__TASK__: State the number of lines in the records that contain "headD", with no other words.

Saved entries:
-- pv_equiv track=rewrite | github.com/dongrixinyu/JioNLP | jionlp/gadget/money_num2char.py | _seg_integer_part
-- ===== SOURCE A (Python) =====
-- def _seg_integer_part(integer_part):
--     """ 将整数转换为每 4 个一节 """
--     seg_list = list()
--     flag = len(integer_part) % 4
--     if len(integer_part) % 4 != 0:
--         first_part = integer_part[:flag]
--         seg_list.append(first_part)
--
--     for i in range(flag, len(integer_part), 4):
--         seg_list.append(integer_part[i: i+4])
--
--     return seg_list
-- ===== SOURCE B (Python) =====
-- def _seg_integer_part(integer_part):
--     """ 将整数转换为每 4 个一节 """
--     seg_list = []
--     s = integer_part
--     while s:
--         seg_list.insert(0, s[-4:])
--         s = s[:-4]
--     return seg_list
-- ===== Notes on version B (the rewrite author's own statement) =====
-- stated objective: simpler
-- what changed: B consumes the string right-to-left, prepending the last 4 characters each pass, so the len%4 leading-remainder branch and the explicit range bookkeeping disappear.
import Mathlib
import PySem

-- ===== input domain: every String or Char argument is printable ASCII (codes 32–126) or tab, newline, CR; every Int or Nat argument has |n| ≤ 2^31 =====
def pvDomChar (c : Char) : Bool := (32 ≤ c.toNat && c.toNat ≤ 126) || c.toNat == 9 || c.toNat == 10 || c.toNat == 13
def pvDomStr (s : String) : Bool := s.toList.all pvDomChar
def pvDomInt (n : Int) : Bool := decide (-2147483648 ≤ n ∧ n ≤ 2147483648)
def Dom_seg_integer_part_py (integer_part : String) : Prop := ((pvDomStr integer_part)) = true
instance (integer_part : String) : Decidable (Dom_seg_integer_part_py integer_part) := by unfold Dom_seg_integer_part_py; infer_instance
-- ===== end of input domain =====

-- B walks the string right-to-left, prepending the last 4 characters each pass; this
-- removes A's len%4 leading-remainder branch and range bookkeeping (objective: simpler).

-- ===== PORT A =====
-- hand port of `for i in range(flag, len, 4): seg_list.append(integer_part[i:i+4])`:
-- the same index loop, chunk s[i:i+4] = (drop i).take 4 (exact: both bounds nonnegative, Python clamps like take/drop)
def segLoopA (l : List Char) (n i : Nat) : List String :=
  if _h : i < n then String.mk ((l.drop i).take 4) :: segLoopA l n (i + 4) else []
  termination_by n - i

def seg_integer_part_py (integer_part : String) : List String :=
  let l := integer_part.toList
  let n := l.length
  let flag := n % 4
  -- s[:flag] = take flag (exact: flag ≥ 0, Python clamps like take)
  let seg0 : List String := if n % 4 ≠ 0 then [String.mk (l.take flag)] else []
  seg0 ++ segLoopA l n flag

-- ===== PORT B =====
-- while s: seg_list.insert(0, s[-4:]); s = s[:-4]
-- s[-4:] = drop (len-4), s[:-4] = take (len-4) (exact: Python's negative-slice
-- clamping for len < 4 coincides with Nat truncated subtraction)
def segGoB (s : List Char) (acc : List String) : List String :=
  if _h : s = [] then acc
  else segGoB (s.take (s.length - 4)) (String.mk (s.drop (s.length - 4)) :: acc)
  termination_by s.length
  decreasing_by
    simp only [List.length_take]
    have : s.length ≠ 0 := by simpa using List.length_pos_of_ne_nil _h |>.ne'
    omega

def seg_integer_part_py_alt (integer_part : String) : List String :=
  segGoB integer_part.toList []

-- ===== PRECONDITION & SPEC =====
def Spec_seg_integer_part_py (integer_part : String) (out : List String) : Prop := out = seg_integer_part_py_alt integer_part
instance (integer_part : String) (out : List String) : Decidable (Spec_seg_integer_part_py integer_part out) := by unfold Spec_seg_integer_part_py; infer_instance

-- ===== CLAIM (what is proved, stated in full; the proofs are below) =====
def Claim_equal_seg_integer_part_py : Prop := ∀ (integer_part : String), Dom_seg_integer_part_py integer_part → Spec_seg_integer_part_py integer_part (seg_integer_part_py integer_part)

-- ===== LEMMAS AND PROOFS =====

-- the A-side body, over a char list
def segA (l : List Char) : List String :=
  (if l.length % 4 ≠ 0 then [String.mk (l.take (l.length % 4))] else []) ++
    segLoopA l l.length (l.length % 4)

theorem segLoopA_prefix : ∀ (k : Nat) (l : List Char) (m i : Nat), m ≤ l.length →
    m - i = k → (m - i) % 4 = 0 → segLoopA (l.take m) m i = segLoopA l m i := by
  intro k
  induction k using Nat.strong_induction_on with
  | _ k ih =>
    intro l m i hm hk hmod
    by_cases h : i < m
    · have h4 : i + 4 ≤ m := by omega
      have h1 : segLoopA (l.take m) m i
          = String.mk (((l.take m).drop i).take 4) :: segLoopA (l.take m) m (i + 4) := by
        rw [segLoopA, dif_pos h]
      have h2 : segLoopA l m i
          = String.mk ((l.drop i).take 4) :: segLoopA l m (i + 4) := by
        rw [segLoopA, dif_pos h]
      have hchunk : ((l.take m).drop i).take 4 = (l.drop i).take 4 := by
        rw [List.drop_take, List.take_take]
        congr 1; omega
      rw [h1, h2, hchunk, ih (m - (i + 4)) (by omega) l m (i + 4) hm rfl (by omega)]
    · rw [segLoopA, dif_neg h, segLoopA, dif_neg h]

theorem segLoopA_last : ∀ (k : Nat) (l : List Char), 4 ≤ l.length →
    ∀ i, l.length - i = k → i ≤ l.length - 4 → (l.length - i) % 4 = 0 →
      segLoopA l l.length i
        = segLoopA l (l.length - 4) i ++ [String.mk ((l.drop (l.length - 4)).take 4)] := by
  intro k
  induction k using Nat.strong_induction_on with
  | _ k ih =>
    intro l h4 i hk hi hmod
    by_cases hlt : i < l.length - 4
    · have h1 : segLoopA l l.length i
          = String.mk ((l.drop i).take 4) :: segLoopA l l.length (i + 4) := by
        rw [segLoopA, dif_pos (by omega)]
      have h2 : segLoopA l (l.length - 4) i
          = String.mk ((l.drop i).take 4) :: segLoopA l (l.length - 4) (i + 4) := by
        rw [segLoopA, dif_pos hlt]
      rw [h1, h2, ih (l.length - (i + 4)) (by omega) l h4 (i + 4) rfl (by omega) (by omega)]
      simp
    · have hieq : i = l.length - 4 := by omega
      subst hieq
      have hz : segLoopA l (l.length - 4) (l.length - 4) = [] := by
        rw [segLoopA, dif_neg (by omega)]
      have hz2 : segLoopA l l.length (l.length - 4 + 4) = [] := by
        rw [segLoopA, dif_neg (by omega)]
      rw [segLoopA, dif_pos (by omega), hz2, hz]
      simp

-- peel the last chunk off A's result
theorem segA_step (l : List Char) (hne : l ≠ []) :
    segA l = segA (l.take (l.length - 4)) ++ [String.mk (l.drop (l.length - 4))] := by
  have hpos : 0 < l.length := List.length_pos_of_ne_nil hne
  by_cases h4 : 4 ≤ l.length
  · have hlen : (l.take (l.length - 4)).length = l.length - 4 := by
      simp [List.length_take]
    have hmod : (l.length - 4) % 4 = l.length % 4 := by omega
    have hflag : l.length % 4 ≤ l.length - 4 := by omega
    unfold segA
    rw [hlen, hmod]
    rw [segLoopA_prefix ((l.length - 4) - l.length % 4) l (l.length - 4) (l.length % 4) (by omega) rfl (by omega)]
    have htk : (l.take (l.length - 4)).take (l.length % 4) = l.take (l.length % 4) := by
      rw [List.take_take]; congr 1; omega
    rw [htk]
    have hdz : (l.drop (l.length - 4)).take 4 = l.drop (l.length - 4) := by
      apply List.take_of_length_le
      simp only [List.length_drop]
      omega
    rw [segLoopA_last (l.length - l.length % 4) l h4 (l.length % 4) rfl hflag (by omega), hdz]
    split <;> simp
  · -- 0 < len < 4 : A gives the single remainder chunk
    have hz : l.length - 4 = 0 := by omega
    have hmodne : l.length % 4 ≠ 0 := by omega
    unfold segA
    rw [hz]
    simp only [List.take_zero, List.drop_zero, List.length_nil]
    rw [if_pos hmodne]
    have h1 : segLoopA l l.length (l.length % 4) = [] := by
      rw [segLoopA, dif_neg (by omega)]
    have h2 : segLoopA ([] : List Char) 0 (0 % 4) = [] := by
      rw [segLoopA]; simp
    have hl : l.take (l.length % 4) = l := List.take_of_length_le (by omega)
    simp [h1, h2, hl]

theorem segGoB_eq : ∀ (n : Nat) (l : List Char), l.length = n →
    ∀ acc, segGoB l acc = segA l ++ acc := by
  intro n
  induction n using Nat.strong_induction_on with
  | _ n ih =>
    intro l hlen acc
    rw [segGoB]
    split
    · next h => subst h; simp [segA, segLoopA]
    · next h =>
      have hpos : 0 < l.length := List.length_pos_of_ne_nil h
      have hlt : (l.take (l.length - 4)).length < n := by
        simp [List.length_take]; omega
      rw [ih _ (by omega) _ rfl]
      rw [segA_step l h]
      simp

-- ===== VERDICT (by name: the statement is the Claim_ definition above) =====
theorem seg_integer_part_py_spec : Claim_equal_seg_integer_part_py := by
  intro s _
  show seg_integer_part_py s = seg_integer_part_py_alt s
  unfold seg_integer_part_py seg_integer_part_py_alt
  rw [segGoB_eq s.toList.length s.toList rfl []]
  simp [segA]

---

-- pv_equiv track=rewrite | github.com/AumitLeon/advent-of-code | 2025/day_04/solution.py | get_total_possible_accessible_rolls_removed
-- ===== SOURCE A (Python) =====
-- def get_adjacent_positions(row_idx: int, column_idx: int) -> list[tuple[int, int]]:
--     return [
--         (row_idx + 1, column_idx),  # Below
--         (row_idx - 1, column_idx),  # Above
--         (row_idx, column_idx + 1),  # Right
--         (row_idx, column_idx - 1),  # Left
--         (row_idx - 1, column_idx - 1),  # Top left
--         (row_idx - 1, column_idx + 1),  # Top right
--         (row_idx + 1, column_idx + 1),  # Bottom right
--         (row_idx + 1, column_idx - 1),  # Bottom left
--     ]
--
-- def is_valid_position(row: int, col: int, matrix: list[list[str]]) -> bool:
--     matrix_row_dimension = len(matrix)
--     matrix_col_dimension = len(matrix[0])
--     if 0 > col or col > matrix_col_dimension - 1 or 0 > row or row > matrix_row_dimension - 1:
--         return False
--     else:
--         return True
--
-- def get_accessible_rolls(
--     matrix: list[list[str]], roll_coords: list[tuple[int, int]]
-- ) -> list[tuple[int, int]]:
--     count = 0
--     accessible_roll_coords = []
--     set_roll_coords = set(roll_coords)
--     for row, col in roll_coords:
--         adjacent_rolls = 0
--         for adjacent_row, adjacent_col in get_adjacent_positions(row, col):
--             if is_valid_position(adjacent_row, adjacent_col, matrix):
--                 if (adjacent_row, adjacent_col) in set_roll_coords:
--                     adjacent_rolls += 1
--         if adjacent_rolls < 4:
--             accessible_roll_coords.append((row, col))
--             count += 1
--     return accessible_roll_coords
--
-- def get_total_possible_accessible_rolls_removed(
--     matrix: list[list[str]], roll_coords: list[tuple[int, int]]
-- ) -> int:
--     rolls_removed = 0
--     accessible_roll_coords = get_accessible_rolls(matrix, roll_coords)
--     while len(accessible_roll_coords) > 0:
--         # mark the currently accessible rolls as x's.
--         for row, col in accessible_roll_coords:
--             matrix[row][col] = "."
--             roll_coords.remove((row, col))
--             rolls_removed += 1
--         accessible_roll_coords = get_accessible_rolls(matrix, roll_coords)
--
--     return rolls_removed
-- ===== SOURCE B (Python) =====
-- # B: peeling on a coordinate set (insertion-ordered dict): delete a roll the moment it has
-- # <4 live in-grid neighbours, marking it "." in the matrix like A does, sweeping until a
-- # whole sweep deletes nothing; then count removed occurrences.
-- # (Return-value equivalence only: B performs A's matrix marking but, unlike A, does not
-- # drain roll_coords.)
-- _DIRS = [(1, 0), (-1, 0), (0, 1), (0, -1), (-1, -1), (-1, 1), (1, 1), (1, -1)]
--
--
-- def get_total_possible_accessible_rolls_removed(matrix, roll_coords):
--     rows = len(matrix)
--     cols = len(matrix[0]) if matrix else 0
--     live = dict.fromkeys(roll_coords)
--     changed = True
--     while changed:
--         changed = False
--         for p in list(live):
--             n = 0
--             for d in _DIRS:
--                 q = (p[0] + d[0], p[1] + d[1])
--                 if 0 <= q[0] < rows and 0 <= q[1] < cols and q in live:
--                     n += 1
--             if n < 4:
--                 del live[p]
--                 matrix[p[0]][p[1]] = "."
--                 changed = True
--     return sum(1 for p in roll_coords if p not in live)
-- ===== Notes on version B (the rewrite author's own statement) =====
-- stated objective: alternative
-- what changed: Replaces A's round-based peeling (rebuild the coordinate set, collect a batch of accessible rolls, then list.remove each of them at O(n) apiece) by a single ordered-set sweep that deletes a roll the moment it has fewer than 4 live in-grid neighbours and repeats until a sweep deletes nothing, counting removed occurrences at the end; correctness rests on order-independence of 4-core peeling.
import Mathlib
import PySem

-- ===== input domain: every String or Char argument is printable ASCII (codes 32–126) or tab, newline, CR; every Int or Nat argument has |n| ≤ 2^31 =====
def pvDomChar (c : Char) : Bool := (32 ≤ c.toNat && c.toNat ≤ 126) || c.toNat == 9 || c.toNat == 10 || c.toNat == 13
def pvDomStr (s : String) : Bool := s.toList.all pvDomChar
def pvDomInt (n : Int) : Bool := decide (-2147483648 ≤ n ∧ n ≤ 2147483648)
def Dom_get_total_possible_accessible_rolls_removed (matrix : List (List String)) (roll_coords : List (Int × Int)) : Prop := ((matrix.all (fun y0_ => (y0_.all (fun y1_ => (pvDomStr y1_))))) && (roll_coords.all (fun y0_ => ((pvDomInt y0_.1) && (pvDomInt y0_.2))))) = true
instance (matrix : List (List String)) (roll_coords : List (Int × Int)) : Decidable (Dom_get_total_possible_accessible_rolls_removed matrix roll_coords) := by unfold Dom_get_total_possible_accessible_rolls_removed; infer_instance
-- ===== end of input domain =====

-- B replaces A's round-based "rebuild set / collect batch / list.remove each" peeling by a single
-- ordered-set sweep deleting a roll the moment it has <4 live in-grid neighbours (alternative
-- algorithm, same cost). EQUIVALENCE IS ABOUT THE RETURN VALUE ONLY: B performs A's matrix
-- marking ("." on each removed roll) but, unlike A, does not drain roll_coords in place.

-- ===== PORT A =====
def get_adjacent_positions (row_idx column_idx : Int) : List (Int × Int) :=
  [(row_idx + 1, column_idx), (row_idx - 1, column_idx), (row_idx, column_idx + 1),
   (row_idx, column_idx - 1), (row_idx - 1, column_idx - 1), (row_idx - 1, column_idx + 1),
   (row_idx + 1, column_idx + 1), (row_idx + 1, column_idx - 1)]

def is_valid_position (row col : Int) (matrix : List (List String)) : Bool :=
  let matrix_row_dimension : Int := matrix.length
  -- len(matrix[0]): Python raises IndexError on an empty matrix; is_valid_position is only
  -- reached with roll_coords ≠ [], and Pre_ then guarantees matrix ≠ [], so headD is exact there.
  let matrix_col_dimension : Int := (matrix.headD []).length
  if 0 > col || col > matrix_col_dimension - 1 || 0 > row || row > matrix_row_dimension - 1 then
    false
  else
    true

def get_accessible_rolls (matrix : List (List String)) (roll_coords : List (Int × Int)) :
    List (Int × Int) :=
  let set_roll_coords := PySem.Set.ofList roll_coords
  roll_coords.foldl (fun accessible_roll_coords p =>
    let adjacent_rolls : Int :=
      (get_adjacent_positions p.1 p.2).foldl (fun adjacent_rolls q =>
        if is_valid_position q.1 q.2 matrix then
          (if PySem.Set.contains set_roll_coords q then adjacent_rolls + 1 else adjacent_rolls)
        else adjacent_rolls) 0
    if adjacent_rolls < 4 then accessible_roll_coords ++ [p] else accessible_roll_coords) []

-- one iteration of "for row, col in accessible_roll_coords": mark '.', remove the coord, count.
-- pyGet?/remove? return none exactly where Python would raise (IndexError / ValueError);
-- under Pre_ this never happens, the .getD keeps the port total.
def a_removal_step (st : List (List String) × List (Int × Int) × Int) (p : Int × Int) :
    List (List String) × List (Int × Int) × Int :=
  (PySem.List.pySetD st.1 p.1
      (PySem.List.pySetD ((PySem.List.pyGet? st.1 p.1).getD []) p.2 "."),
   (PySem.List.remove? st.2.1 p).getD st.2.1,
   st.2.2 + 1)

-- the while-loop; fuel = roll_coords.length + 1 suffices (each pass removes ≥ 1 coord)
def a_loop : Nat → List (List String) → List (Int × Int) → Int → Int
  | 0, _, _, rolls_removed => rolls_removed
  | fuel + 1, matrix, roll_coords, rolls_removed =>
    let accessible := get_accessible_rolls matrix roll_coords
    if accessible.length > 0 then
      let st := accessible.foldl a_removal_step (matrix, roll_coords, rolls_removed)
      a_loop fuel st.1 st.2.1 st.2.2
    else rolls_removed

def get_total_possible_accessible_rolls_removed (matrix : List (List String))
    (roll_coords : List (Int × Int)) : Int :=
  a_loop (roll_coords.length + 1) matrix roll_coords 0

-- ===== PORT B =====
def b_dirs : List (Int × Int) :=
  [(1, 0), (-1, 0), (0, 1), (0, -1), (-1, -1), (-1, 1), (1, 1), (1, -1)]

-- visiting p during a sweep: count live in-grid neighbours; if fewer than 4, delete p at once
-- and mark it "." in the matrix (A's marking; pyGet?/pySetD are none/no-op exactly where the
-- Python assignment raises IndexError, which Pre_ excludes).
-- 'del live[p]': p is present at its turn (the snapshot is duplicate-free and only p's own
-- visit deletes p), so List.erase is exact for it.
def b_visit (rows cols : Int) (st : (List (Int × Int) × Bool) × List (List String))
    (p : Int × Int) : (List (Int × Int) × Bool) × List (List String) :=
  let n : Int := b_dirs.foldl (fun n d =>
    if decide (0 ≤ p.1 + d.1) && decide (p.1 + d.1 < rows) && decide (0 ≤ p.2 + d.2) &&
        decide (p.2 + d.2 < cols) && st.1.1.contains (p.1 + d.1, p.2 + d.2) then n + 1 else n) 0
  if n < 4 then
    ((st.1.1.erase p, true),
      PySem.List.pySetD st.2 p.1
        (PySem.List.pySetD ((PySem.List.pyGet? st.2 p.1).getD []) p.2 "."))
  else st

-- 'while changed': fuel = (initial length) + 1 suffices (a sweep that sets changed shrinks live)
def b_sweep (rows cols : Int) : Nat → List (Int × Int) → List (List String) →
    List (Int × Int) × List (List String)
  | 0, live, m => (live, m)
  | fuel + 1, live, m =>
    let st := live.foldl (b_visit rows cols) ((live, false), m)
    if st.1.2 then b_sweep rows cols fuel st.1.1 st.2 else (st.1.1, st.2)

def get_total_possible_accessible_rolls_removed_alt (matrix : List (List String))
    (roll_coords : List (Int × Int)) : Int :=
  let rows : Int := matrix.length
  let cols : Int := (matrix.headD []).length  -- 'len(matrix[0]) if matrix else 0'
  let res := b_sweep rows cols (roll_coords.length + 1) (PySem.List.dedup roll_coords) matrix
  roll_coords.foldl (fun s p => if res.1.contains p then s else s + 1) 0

==

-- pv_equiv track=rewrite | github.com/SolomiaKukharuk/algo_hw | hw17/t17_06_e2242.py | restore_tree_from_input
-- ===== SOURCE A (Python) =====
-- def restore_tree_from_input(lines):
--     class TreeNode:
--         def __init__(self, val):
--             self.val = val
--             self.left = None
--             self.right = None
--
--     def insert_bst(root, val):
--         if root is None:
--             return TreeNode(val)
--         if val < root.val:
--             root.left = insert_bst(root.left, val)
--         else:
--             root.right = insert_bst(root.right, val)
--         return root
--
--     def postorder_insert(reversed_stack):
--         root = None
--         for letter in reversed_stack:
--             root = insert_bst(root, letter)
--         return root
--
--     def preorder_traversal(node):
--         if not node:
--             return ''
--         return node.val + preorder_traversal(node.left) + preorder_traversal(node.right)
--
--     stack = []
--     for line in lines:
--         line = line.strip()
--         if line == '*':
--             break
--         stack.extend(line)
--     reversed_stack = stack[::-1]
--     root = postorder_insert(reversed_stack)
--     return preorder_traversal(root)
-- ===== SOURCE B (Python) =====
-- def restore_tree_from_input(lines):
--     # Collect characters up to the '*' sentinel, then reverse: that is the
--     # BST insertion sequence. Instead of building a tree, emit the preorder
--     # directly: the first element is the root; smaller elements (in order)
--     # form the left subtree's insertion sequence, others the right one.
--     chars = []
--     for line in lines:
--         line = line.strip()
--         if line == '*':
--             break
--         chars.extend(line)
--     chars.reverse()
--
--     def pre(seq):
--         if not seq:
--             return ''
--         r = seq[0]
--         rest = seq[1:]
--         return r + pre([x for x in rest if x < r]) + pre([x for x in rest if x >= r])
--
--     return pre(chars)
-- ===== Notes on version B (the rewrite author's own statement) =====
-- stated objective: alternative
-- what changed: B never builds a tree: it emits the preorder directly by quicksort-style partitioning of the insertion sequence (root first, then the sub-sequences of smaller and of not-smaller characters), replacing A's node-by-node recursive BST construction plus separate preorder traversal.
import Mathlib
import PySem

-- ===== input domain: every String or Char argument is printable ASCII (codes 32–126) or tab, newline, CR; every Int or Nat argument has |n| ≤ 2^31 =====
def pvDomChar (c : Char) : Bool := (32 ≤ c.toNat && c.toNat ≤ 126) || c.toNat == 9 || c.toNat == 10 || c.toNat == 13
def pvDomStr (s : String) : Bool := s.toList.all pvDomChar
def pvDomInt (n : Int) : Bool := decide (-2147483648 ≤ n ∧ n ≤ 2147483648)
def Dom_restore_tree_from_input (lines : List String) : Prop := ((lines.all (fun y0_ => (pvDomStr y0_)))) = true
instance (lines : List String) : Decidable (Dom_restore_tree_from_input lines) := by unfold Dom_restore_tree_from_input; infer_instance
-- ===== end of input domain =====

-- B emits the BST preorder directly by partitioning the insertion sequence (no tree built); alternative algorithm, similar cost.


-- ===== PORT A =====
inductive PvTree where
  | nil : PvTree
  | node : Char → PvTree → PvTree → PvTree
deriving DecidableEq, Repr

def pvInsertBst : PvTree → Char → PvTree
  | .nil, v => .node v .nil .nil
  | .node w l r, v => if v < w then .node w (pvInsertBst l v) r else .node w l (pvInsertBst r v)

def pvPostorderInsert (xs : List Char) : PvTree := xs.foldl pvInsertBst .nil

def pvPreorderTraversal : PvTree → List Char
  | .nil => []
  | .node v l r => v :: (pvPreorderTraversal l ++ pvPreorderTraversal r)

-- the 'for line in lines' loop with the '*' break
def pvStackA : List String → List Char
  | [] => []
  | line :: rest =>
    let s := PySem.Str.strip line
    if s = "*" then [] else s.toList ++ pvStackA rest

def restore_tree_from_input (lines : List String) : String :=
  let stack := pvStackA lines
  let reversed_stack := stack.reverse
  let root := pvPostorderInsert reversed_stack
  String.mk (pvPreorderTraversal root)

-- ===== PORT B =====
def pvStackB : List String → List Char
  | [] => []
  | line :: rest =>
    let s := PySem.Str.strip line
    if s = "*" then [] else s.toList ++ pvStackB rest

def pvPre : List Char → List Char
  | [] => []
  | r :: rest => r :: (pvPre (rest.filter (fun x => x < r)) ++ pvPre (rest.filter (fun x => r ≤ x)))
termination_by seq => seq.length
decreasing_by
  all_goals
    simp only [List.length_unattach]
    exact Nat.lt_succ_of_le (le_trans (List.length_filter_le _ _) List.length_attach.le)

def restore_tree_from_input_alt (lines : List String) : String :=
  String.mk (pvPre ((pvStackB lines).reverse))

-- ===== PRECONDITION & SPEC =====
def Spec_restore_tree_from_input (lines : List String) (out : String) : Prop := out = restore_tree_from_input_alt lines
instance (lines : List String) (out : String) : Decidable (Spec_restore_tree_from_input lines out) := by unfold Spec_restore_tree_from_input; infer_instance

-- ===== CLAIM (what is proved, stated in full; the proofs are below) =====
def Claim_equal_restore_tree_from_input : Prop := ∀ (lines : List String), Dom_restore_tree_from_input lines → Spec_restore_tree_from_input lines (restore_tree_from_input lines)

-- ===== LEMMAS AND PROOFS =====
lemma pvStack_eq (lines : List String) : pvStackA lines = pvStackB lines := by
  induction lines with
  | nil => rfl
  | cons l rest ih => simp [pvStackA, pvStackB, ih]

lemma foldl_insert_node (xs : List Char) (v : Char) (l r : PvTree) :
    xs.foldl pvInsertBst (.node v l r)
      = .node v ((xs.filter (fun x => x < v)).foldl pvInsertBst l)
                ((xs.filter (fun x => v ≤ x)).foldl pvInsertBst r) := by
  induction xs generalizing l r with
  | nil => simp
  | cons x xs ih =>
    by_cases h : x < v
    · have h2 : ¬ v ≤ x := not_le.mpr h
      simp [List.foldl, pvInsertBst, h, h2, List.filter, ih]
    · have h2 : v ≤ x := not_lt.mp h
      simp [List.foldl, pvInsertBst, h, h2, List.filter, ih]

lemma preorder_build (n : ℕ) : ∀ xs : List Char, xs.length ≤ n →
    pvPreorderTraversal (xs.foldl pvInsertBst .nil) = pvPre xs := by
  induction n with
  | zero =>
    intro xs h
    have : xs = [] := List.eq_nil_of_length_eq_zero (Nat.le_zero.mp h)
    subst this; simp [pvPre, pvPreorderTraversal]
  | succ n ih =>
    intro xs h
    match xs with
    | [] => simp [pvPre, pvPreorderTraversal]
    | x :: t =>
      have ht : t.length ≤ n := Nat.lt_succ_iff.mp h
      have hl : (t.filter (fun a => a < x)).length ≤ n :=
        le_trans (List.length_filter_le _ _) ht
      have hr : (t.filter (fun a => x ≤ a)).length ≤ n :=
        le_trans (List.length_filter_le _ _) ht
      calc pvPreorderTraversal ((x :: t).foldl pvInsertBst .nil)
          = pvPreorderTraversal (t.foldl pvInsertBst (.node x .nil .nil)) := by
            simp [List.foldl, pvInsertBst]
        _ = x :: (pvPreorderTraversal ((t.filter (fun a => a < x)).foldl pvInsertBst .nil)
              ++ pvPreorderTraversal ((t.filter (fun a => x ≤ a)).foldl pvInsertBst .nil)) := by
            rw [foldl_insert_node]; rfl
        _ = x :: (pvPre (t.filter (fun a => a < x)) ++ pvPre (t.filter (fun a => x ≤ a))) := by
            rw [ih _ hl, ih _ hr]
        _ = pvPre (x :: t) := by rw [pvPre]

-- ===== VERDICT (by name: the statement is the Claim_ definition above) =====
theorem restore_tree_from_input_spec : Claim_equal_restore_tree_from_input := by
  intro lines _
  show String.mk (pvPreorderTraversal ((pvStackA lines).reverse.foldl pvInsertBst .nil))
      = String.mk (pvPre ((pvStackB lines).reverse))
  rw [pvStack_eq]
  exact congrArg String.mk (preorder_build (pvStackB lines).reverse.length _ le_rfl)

__OUTPUT OF THE EXERCISE__: 3